Given data.
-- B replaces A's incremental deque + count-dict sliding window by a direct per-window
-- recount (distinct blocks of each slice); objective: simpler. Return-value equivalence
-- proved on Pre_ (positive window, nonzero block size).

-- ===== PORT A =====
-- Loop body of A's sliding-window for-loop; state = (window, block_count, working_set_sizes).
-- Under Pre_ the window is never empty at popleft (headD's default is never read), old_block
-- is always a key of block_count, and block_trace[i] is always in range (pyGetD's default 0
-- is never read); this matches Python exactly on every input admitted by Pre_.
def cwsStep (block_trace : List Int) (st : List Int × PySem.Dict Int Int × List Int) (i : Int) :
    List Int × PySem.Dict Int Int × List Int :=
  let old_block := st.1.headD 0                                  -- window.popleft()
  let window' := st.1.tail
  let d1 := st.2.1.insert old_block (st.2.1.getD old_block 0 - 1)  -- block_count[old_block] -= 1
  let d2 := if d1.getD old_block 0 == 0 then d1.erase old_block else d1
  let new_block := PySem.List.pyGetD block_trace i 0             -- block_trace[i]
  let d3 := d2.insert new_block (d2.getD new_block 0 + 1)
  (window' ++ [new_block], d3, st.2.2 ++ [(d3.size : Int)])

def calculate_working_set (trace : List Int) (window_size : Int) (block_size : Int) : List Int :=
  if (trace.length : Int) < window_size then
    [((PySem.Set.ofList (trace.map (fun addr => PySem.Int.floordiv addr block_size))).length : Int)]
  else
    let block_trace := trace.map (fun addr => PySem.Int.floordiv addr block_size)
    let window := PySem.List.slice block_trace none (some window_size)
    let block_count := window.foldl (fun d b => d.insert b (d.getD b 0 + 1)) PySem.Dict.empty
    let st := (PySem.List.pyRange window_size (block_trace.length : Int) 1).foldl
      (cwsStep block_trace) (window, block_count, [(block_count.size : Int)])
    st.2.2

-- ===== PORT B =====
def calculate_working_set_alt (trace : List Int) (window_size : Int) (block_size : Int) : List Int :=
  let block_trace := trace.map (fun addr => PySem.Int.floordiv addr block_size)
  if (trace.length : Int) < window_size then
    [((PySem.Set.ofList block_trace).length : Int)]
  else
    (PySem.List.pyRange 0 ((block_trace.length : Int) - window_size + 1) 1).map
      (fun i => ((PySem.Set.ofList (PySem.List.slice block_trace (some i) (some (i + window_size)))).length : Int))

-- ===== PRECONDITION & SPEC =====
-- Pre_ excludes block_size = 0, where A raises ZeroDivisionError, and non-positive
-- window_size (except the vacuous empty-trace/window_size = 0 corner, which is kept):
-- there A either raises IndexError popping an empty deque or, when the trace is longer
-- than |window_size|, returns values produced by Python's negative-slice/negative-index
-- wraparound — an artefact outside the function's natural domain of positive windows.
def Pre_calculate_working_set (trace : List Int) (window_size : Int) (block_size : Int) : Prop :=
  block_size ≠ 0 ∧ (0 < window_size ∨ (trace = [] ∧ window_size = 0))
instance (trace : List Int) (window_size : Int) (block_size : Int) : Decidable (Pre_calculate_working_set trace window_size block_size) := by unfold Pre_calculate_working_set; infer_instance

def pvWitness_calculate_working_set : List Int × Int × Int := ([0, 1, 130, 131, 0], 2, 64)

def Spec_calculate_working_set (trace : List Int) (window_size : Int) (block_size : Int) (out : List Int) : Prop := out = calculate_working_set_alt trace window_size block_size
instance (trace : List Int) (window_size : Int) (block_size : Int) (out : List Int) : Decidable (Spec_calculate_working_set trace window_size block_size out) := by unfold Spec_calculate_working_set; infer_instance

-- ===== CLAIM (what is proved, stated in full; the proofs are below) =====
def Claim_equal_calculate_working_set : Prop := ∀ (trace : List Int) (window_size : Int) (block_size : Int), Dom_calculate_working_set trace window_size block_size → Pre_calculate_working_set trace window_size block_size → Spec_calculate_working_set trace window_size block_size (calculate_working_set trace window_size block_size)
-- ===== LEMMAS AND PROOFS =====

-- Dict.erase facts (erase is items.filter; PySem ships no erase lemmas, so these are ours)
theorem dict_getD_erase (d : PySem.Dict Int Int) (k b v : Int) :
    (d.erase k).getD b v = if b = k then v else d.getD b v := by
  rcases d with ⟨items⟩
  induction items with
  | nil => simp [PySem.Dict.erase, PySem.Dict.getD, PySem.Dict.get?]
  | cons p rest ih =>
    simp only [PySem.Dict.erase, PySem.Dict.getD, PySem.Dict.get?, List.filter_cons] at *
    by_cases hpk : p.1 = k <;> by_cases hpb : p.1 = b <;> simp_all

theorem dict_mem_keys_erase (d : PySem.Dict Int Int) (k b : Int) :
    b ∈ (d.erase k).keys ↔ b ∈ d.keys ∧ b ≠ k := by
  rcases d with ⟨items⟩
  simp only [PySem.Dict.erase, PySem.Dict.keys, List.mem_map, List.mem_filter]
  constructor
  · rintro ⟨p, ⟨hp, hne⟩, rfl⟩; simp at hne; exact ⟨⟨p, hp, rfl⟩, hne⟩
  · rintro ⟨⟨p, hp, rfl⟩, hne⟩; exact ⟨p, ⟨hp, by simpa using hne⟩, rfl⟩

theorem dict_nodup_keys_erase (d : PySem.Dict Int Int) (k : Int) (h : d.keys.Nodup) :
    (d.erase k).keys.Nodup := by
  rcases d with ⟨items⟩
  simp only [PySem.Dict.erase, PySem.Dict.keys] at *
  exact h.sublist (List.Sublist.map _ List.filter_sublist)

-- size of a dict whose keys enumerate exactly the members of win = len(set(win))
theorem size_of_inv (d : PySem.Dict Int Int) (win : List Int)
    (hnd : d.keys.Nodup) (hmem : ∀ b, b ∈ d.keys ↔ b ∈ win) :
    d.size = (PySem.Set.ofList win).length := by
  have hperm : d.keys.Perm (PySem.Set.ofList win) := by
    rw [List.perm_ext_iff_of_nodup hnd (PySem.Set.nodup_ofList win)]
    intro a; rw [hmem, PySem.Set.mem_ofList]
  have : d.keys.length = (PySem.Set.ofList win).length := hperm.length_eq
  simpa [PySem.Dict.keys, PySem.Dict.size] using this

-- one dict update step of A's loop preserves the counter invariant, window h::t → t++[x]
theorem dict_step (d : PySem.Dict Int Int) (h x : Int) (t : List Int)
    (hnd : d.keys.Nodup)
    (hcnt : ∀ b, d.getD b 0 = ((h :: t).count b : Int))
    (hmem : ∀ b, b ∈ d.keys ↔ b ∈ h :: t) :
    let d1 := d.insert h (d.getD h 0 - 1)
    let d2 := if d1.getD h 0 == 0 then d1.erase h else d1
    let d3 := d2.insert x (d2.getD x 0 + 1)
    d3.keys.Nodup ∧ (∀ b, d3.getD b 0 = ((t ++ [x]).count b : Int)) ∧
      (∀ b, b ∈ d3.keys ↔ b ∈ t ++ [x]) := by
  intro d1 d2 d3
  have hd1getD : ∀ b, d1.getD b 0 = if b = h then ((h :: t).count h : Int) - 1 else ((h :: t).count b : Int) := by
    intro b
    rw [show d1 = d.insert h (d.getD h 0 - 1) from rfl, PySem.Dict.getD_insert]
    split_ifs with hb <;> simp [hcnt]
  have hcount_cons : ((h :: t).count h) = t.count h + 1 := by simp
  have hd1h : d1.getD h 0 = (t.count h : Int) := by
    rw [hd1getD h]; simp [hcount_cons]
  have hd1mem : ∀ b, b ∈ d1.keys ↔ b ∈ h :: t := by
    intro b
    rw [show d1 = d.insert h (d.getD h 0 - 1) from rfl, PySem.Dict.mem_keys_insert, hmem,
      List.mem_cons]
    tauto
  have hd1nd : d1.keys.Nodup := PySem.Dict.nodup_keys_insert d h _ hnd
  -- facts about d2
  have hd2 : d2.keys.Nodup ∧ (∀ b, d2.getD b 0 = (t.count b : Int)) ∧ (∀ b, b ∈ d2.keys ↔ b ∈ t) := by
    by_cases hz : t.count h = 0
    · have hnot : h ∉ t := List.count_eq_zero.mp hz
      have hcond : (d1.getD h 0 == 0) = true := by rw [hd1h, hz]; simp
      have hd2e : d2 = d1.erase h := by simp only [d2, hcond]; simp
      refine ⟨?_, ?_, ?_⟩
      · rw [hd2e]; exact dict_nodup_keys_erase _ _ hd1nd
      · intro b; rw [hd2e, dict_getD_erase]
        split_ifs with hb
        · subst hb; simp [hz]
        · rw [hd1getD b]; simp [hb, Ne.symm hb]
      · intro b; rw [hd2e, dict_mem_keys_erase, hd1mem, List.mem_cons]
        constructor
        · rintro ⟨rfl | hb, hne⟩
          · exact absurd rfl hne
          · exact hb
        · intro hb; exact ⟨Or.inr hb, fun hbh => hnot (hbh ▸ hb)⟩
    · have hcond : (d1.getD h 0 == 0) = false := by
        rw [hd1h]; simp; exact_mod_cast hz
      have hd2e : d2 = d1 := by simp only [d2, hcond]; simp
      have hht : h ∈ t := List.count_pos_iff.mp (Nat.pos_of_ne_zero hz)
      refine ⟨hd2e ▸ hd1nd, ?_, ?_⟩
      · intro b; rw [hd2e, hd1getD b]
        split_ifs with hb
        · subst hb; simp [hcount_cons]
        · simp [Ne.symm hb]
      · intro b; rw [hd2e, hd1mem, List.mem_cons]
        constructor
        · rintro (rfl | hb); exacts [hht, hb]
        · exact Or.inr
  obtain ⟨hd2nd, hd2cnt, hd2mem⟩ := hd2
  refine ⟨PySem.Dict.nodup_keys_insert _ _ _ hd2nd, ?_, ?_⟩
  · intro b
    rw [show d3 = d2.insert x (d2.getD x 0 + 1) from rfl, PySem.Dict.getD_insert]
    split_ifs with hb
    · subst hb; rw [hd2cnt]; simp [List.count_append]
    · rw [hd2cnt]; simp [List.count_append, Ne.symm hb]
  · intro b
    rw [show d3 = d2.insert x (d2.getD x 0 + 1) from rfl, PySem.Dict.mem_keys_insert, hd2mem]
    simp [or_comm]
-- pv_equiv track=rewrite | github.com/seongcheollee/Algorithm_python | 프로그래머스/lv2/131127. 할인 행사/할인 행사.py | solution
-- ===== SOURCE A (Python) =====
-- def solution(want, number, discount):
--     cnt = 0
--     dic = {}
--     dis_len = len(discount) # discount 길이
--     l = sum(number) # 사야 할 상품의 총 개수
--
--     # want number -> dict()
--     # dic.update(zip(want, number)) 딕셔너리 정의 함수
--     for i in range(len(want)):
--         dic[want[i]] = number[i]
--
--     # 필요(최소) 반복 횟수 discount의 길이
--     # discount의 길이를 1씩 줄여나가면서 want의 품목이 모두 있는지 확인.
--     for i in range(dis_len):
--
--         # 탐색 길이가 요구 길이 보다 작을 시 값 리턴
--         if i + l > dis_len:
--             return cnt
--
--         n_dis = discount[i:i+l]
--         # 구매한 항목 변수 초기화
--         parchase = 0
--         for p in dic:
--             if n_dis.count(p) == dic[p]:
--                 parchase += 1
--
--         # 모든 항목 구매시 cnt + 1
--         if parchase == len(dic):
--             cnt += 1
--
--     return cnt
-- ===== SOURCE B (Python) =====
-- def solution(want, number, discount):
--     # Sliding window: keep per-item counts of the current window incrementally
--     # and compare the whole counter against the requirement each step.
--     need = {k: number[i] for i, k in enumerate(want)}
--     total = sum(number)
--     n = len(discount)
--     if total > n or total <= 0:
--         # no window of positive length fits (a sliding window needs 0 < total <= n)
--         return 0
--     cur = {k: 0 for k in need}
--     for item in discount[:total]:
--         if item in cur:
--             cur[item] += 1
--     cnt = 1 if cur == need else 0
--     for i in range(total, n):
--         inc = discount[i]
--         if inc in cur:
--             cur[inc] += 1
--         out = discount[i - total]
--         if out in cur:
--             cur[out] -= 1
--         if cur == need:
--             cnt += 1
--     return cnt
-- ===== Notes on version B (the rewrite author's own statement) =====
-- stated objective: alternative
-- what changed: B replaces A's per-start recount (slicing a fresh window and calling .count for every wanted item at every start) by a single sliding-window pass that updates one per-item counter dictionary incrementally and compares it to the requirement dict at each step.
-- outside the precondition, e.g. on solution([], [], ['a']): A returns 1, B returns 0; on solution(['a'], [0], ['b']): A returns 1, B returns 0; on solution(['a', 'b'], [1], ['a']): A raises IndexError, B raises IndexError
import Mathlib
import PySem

==

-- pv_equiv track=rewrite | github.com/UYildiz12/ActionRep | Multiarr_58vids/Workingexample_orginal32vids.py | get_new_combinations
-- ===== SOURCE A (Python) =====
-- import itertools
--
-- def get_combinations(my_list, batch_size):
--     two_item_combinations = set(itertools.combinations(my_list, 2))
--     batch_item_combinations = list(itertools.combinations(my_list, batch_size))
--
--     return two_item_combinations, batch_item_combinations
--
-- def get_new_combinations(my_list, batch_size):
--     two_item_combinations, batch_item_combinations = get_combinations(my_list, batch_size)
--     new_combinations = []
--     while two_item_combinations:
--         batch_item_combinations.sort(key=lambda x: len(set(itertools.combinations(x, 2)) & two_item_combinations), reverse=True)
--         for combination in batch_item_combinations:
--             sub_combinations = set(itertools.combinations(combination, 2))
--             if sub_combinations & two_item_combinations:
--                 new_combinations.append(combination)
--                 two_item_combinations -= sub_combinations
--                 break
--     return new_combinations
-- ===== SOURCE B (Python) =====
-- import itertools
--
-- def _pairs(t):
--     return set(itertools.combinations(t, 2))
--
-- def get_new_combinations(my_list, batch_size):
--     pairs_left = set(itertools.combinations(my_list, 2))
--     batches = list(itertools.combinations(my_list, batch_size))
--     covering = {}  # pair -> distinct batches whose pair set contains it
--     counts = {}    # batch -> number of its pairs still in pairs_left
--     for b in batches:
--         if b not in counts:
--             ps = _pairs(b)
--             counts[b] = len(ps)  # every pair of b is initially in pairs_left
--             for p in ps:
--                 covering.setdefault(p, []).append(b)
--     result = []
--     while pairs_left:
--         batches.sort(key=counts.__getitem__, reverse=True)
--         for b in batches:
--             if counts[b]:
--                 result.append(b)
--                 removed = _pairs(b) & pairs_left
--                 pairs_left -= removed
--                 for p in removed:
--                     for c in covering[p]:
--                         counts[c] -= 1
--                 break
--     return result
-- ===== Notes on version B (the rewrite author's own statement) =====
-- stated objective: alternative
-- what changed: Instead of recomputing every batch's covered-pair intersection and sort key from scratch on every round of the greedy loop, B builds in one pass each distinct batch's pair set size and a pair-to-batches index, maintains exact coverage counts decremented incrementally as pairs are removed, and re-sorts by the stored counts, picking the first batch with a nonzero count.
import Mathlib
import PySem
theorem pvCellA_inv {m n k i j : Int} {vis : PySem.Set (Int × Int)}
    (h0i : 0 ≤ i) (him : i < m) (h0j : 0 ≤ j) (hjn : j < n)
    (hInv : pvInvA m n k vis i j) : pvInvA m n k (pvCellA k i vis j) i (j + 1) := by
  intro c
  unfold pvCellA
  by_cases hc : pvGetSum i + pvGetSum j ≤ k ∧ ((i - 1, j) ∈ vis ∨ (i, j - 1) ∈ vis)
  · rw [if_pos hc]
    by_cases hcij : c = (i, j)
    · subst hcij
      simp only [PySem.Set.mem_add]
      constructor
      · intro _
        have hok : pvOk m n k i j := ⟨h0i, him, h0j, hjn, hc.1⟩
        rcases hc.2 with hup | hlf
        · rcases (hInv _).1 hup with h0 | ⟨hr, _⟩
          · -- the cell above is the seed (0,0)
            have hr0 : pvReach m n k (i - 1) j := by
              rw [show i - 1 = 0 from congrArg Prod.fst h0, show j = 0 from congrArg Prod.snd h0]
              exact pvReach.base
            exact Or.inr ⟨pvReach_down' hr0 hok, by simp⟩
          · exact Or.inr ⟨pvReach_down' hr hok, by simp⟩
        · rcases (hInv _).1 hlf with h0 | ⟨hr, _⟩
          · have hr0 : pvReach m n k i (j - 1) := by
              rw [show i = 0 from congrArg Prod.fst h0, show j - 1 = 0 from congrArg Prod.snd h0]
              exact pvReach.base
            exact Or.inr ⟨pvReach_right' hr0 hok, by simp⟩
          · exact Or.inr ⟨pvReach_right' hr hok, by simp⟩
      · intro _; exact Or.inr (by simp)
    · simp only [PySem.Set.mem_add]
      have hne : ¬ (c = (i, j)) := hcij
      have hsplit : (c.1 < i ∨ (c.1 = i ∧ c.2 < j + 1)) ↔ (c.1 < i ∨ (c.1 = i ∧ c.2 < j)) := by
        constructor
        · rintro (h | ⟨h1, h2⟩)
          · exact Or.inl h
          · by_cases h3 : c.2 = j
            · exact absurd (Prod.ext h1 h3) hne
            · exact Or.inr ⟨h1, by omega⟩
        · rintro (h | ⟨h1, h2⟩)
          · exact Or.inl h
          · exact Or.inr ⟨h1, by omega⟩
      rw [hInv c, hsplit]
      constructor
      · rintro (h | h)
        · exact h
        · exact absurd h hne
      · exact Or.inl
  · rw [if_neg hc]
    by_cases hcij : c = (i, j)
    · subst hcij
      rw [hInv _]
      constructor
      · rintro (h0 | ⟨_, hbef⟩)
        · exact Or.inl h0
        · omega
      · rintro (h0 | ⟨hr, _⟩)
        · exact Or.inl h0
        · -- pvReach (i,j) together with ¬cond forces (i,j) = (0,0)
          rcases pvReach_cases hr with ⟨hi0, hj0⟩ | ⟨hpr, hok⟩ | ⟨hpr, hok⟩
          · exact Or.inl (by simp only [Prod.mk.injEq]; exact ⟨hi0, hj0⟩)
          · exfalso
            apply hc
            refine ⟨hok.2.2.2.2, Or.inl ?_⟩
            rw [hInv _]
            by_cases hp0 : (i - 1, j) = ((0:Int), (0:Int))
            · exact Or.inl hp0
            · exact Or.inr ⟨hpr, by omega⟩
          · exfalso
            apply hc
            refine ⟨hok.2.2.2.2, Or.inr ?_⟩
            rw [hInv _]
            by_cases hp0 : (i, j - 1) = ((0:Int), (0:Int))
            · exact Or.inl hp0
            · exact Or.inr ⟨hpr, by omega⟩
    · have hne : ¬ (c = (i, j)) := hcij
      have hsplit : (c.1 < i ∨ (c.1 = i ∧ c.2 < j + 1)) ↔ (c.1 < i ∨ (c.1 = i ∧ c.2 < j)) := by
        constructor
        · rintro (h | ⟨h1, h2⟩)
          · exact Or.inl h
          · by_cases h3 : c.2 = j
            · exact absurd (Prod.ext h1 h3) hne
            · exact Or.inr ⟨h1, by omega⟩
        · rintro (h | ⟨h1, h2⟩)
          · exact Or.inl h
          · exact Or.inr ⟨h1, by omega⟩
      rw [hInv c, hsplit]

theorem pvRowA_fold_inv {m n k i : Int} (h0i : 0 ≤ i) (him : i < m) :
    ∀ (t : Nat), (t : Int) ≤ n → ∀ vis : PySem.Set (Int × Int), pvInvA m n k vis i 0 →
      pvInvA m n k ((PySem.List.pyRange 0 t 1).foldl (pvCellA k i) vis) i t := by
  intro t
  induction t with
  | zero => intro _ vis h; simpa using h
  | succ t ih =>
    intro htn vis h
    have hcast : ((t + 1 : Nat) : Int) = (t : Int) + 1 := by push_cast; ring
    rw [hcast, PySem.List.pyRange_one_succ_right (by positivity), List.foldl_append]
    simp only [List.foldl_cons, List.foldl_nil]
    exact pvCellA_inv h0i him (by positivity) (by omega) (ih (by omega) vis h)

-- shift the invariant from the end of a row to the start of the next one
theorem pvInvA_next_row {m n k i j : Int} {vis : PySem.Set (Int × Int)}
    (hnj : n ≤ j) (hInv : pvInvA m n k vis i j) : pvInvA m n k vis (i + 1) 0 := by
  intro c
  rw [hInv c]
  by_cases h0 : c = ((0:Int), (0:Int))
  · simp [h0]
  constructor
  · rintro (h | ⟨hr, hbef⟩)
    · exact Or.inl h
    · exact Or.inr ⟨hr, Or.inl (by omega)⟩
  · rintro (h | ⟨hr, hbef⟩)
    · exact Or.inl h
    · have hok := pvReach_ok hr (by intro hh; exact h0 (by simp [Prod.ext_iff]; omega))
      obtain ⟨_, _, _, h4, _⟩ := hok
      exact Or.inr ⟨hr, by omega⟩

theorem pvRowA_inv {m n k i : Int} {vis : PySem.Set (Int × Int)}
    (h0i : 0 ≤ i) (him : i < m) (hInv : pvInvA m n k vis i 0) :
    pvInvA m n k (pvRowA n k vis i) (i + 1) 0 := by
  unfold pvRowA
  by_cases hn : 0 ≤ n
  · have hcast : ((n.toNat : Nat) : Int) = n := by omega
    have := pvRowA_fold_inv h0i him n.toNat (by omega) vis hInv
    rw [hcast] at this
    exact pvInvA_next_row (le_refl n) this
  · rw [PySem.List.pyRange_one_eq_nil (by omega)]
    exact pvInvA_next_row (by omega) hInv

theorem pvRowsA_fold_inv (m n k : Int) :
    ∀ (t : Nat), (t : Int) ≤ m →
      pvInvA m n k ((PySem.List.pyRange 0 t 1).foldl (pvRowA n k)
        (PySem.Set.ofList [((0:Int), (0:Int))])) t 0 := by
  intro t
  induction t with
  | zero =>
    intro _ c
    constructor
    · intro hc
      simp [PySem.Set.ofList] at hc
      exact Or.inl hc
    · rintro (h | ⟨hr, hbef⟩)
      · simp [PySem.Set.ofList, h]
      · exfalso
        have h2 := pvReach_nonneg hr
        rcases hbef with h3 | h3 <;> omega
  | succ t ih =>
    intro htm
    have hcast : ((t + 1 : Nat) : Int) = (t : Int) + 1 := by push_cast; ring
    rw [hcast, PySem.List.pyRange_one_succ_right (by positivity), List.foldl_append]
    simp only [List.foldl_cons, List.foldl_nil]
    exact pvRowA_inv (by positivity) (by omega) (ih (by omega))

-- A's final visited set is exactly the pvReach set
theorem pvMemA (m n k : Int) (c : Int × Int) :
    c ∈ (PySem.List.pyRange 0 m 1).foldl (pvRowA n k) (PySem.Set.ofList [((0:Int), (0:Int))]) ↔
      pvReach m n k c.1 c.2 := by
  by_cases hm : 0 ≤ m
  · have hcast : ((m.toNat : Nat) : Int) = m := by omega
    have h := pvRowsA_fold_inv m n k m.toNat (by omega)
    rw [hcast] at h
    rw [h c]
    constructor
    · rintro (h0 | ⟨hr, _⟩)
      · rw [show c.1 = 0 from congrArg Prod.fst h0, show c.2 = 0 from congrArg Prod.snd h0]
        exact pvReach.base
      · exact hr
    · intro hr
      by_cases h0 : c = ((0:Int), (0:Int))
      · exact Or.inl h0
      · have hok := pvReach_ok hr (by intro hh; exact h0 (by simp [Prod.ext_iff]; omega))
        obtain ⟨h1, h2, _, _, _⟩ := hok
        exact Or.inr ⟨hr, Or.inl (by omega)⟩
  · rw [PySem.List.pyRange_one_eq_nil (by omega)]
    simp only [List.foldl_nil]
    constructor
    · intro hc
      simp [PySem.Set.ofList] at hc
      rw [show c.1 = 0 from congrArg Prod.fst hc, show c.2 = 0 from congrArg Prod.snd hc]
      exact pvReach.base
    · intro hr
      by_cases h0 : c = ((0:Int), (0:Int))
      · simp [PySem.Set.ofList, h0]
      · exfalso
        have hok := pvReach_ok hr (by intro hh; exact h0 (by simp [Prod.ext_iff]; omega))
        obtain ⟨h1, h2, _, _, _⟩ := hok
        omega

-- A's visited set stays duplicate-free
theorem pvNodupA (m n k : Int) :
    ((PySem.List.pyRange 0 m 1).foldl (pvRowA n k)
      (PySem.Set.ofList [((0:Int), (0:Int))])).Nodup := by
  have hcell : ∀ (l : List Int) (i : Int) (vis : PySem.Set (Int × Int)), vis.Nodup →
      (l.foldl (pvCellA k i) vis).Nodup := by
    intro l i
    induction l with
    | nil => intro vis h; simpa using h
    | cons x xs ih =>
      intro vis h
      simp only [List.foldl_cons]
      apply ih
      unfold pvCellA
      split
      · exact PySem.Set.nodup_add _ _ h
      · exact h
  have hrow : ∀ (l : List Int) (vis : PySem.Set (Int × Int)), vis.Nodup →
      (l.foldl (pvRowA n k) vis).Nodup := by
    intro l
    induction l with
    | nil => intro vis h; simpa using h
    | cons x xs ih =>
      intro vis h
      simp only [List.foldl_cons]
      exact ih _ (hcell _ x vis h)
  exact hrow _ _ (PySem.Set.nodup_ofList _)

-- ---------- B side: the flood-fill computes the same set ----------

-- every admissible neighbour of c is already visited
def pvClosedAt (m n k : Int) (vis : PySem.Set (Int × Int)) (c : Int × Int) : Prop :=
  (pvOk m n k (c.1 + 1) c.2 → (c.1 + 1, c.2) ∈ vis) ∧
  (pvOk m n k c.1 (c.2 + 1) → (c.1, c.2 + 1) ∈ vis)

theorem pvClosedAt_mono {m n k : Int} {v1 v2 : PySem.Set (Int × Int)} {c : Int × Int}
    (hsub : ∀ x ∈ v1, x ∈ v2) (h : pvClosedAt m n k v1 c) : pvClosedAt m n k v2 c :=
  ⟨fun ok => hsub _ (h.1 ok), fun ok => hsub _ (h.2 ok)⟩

Activity.
Tally the lines in these entries that have the string "total" in them, then answer with the count and nothing else.

Finished exercise.
6